Records for this task below:

-- pv_equiv track=rewrite | github.com/LauroLn/CatBioSearch | app.py | buscar_gene_pkd1
-- ===== SOURCE A (Python) =====
-- def buscar_gene_pkd1(conteudo):
--     cabecalho = ''
--     sequencias = []
--     gene_encontrado = False
--
--     for linha in conteudo:
--         linha = linha.strip()
--         if linha.startswith('>'):  # Identifica o cabeçalho
--             if gene_encontrado:
--                 break
--             if 'PKD1' in linha:  # Verifica se é o gene PKD1
--                 cabecalho = linha
--                 gene_encontrado = True
--         elif gene_encontrado:
--             sequencias.append(linha)
--
--     if gene_encontrado:
--         return {
--             'cabecalho': cabecalho,
--             'sequencia': ''.join(sequencias)
--         }
--     else:
--         return {"error": "Gene PKD1 não encontrado no arquivo .fasta"}
-- ===== SOURCE B (Python) =====
-- def buscar_gene_pkd1(conteudo):
--     # Phase 1: generic FASTA parse — build the full table of (header, sequence-lines) records.
--     registros = []
--     for linha in conteudo:
--         linha = linha.strip()
--         if linha.startswith('>'):
--             registros.append((linha, []))
--         elif registros:
--             registros[-1][1].append(linha)
--     # Phase 2: look the PKD1 gene up in the record table.
--     for cabecalho, linhas in registros:
--         if 'PKD1' in cabecalho:
--             return {'cabecalho': cabecalho, 'sequencia': ''.join(linhas)}
--     return {"error": "Gene PKD1 não encontrado no arquivo .fasta"}
-- ===== Notes on version B (the rewrite author's own statement) =====
-- stated objective: alternative
-- what changed: B first parses the whole input into a table of FASTA (header, sequence-lines) records with a generic gene-agnostic parser, then looks PKD1 up in that table, instead of A's targeted early-exit flag-driven state machine that only tracks the PKD1 record.
import Mathlib
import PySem

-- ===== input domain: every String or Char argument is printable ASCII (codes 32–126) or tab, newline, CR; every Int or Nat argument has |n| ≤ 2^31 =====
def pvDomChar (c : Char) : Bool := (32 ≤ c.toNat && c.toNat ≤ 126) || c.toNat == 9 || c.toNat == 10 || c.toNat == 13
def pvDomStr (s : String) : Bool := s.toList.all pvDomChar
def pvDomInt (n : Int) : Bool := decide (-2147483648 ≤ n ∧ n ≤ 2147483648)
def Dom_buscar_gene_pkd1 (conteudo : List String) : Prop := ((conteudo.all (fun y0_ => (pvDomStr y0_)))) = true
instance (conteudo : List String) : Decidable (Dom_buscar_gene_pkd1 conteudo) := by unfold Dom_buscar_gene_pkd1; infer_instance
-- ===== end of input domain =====

-- B parses the whole input into a table of FASTA records and then looks PKD1 up in it,
-- replacing A's early-exit flag-driven state machine (alternative decomposition; same value).

-- ===== PORT A =====
-- A's loop with early break: state (cabecalho, sequencias, gene_encontrado); 'break' returns the state.
def pvALoop : List String → String → List String → Bool → String × List String × Bool
  | [], cab, seqs, found => (cab, seqs, found)
  | l :: rest, cab, seqs, found =>
    let linha := PySem.Str.strip l
    if PySem.Str.startswith linha ">" then
      if found then (cab, seqs, found)
      else if PySem.Str.isIn "PKD1" linha then pvALoop rest linha seqs true
      else pvALoop rest cab seqs found
    else if found then pvALoop rest cab (seqs ++ [linha]) found
    else pvALoop rest cab seqs found

def buscar_gene_pkd1 (conteudo : List String) : List (String × String) :=
  let r := pvALoop conteudo "" [] false
  if r.2.2 then [("cabecalho", r.1), ("sequencia", PySem.Str.join "" r.2.1)]
  else [("error", "Gene PKD1 não encontrado no arquivo .fasta")]

-- ===== PORT B =====
-- Phase 1 step: a header opens a new record; otherwise the line is appended to the last record (if any).
def pvStep (registros : List (String × List String)) (linha : String) : List (String × List String) :=
  let s := PySem.Str.strip linha
  if PySem.Str.startswith s ">" then registros ++ [(s, [])]
  else if registros.isEmpty then registros
  else registros.dropLast ++ [((registros.getLastD ("", [])).1, (registros.getLastD ("", [])).2 ++ [s])]

def buscar_gene_pkd1_alt (conteudo : List String) : List (String × String) :=
  let registros := conteudo.foldl pvStep []
  -- Phase 2: first record whose header mentions PKD1.
  match registros.find? (fun r => PySem.Str.isIn "PKD1" r.1) with
  | some (cab, linhas) => [("cabecalho", cab), ("sequencia", PySem.Str.join "" linhas)]
  | none => [("error", "Gene PKD1 não encontrado no arquivo .fasta")]

-- ===== PRECONDITION & SPEC =====
def Spec_buscar_gene_pkd1 (conteudo : List String) (out : List (String × String)) : Prop := out = buscar_gene_pkd1_alt conteudo
instance (conteudo : List String) (out : List (String × String)) : Decidable (Spec_buscar_gene_pkd1 conteudo out) := by unfold Spec_buscar_gene_pkd1; infer_instance

-- ===== CLAIM (what is proved, stated in full; the proofs are below) =====
def Claim_equal_buscar_gene_pkd1 : Prop := ∀ (conteudo : List String), Dom_buscar_gene_pkd1 conteudo → Spec_buscar_gene_pkd1 conteudo (buscar_gene_pkd1 conteudo)

-- ===== LEMMAS AND PROOFS =====
-- Proof-only characterizations: first header containing PKD1 (with raw rest), and
-- stripped lines up to the next header.
def pvFindHeader : List String → Option (String × List String)
  | [] => none
  | l :: rest =>
    let s := PySem.Str.strip l
    if PySem.Str.startswith s ">" && PySem.Str.isIn "PKD1" s then some (s, rest)
    else pvFindHeader rest

def pvCollect : List String → List String
  | [] => []
  | l :: rest =>
    let s := PySem.Str.strip l
    if PySem.Str.startswith s ">" then [] else s :: pvCollect rest

-- Recursive form of B's parser once a record (h, b) is open.
def pvParseRec : String → List String → List String → List (String × List String)
  | h, b, [] => [(h, b)]
  | h, b, l :: t =>
    let s := PySem.Str.strip l
    if PySem.Str.startswith s ">" then (h, b) :: pvParseRec s [] t
    else pvParseRec h (b ++ [s]) t

-- A-side: in the found state the loop only appends the collected lines.
theorem pvALoop_found (rest : List String) (cab : String) (seqs : List String) :
    pvALoop rest cab seqs true = (cab, seqs ++ pvCollect rest, true) := by
  induction rest generalizing seqs with
  | nil => simp [pvALoop, pvCollect]
  | cons l t ih =>
    simp only [pvALoop, pvCollect]
    split_ifs with h
    · simp
    · simp [ih]

-- A-side: before the header is found, A's loop is locate-then-collect.
theorem pvALoop_search (rest : List String) (cab : String) :
    pvALoop rest cab [] false =
      match pvFindHeader rest with
      | none => (cab, [], false)
      | some (c, r) => (c, pvCollect r, true) := by
  induction rest generalizing cab with
  | nil => simp [pvALoop, pvFindHeader]
  | cons l t ih =>
    simp only [pvALoop, pvFindHeader]
    by_cases h1 : PySem.Chars.startswith (PySem.Chars.strip l.toList) ['>'] = true
    · by_cases h2 : PySem.Chars.isIn ['P', 'K', 'D', '1'] (PySem.Chars.strip l.toList) = true
      · simp [h1, h2, pvALoop_found]
      · simp [h1, h2, ih]
    · simp [h1, ih]

-- B-side: the fold with a concat state is the recursive parser.
theorem pvStep_foldl_concat (xs : List String) (R : List (String × List String))
    (h : String) (b : List String) :
    List.foldl pvStep (R ++ [(h, b)]) xs = R ++ pvParseRec h b xs := by
  induction xs generalizing R h b with
  | nil => simp [pvParseRec]
  | cons l t ih =>
    by_cases h1 : PySem.Chars.startswith (PySem.Chars.strip l.toList) ['>'] = true
    · have hstep : pvStep (R ++ [(h, b)]) l = (R ++ [(h, b)]) ++ [(PySem.Str.strip l, [])] := by
        simp [pvStep, h1]
      rw [List.foldl_cons, hstep, ih]
      simp [pvParseRec, h1]
    · have hstep : pvStep (R ++ [(h, b)]) l = R ++ [(h, b ++ [PySem.Str.strip l])] := by
        simp [pvStep, h1, List.dropLast_concat, List.getLastD_concat]
      rw [List.foldl_cons, hstep, ih]
      simp [pvParseRec, h1]

-- B-side: searching the parsed record table from an open record (h, b).
theorem pvFind_parseRec (xs : List String) (h : String) (b : List String) :
    List.find? (fun r => PySem.Str.isIn "PKD1" r.1) (pvParseRec h b xs) =
      if PySem.Str.isIn "PKD1" h then some (h, b ++ pvCollect xs)
      else (pvFindHeader xs).map (fun p => (p.1, pvCollect p.2)) := by
  induction xs generalizing h b with
  | nil =>
    by_cases hp : PySem.Chars.isIn ['P','K','D','1'] h.toList = true
    · simp [pvParseRec, pvCollect, List.find?, hp]
    · simp [pvParseRec, pvCollect, pvFindHeader, List.find?, hp]
  | cons l t ih =>
    by_cases h1 : PySem.Chars.startswith (PySem.Chars.strip l.toList) ['>'] = true
    · rw [show pvParseRec h b (l :: t) = (h, b) :: pvParseRec (PySem.Str.strip l) [] t from by
        simp [pvParseRec, h1]]
      by_cases hp : PySem.Chars.isIn ['P','K','D','1'] h.toList = true
      · simp [List.find?, hp, pvCollect, h1]
      · rw [List.find?_cons_of_neg (h := by simp [hp]), ih]
        by_cases h2 : PySem.Chars.isIn ['P','K','D','1'] (PySem.Chars.strip l.toList) = true
        · simp [pvFindHeader, pvCollect, h1, h2, hp]
        · simp [pvFindHeader, h1, h2, hp]
    · rw [show pvParseRec h b (l :: t) = pvParseRec h (b ++ [PySem.Str.strip l]) t from by
        simp [pvParseRec, h1], ih]
      by_cases hp : PySem.Chars.isIn ['P','K','D','1'] h.toList = true
      · simp [hp, pvCollect, h1]
      · simp [hp, pvFindHeader, h1]

-- B-side: the whole pipeline equals locate-then-collect.
theorem pvAlt_char (conteudo : List String) :
    List.find? (fun r => PySem.Str.isIn "PKD1" r.1) (List.foldl pvStep [] conteudo) =
      (pvFindHeader conteudo).map (fun p => (p.1, pvCollect p.2)) := by
  induction conteudo with
  | nil => simp [pvFindHeader]
  | cons l t ih =>
    by_cases h1 : PySem.Chars.startswith (PySem.Chars.strip l.toList) ['>'] = true
    · have hstep : pvStep [] l = [] ++ [(PySem.Str.strip l, [])] := by simp [pvStep, h1]
      rw [List.foldl_cons, hstep, pvStep_foldl_concat, List.nil_append, pvFind_parseRec]
      by_cases h2 : PySem.Chars.isIn ['P','K','D','1'] (PySem.Chars.strip l.toList) = true
      · simp [pvFindHeader, h1, h2]
      · simp [pvFindHeader, h1, h2]
    · have hstep : pvStep [] l = [] := by simp [pvStep, h1]
      rw [List.foldl_cons, hstep, ih]
      simp [pvFindHeader, h1]

-- ===== VERDICT (by name: the statement is the Claim_ definition above) =====
theorem buscar_gene_pkd1_spec : Claim_equal_buscar_gene_pkd1 := by
  intro conteudo _
  unfold Spec_buscar_gene_pkd1 buscar_gene_pkd1 buscar_gene_pkd1_alt
  simp only [pvAlt_char, pvALoop_search]
  cases h : pvFindHeader conteudo with
  | none => simp
  | some p => simp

End of Records for this task.

__Work instruction__
Your task for the entries above: copy exactly the span starting with the line with "def pvStep (registros" and going on through the line with "else if registros.isEmpty then registros", both lines included, and nothing else.

__Response to this task__
def pvStep (registros : List (String × List String)) (linha : String) : List (String × List String) :=
  let s := PySem.Str.strip linha
  if PySem.Str.startswith s ">" then registros ++ [(s, [])]
  else if registros.isEmpty then registros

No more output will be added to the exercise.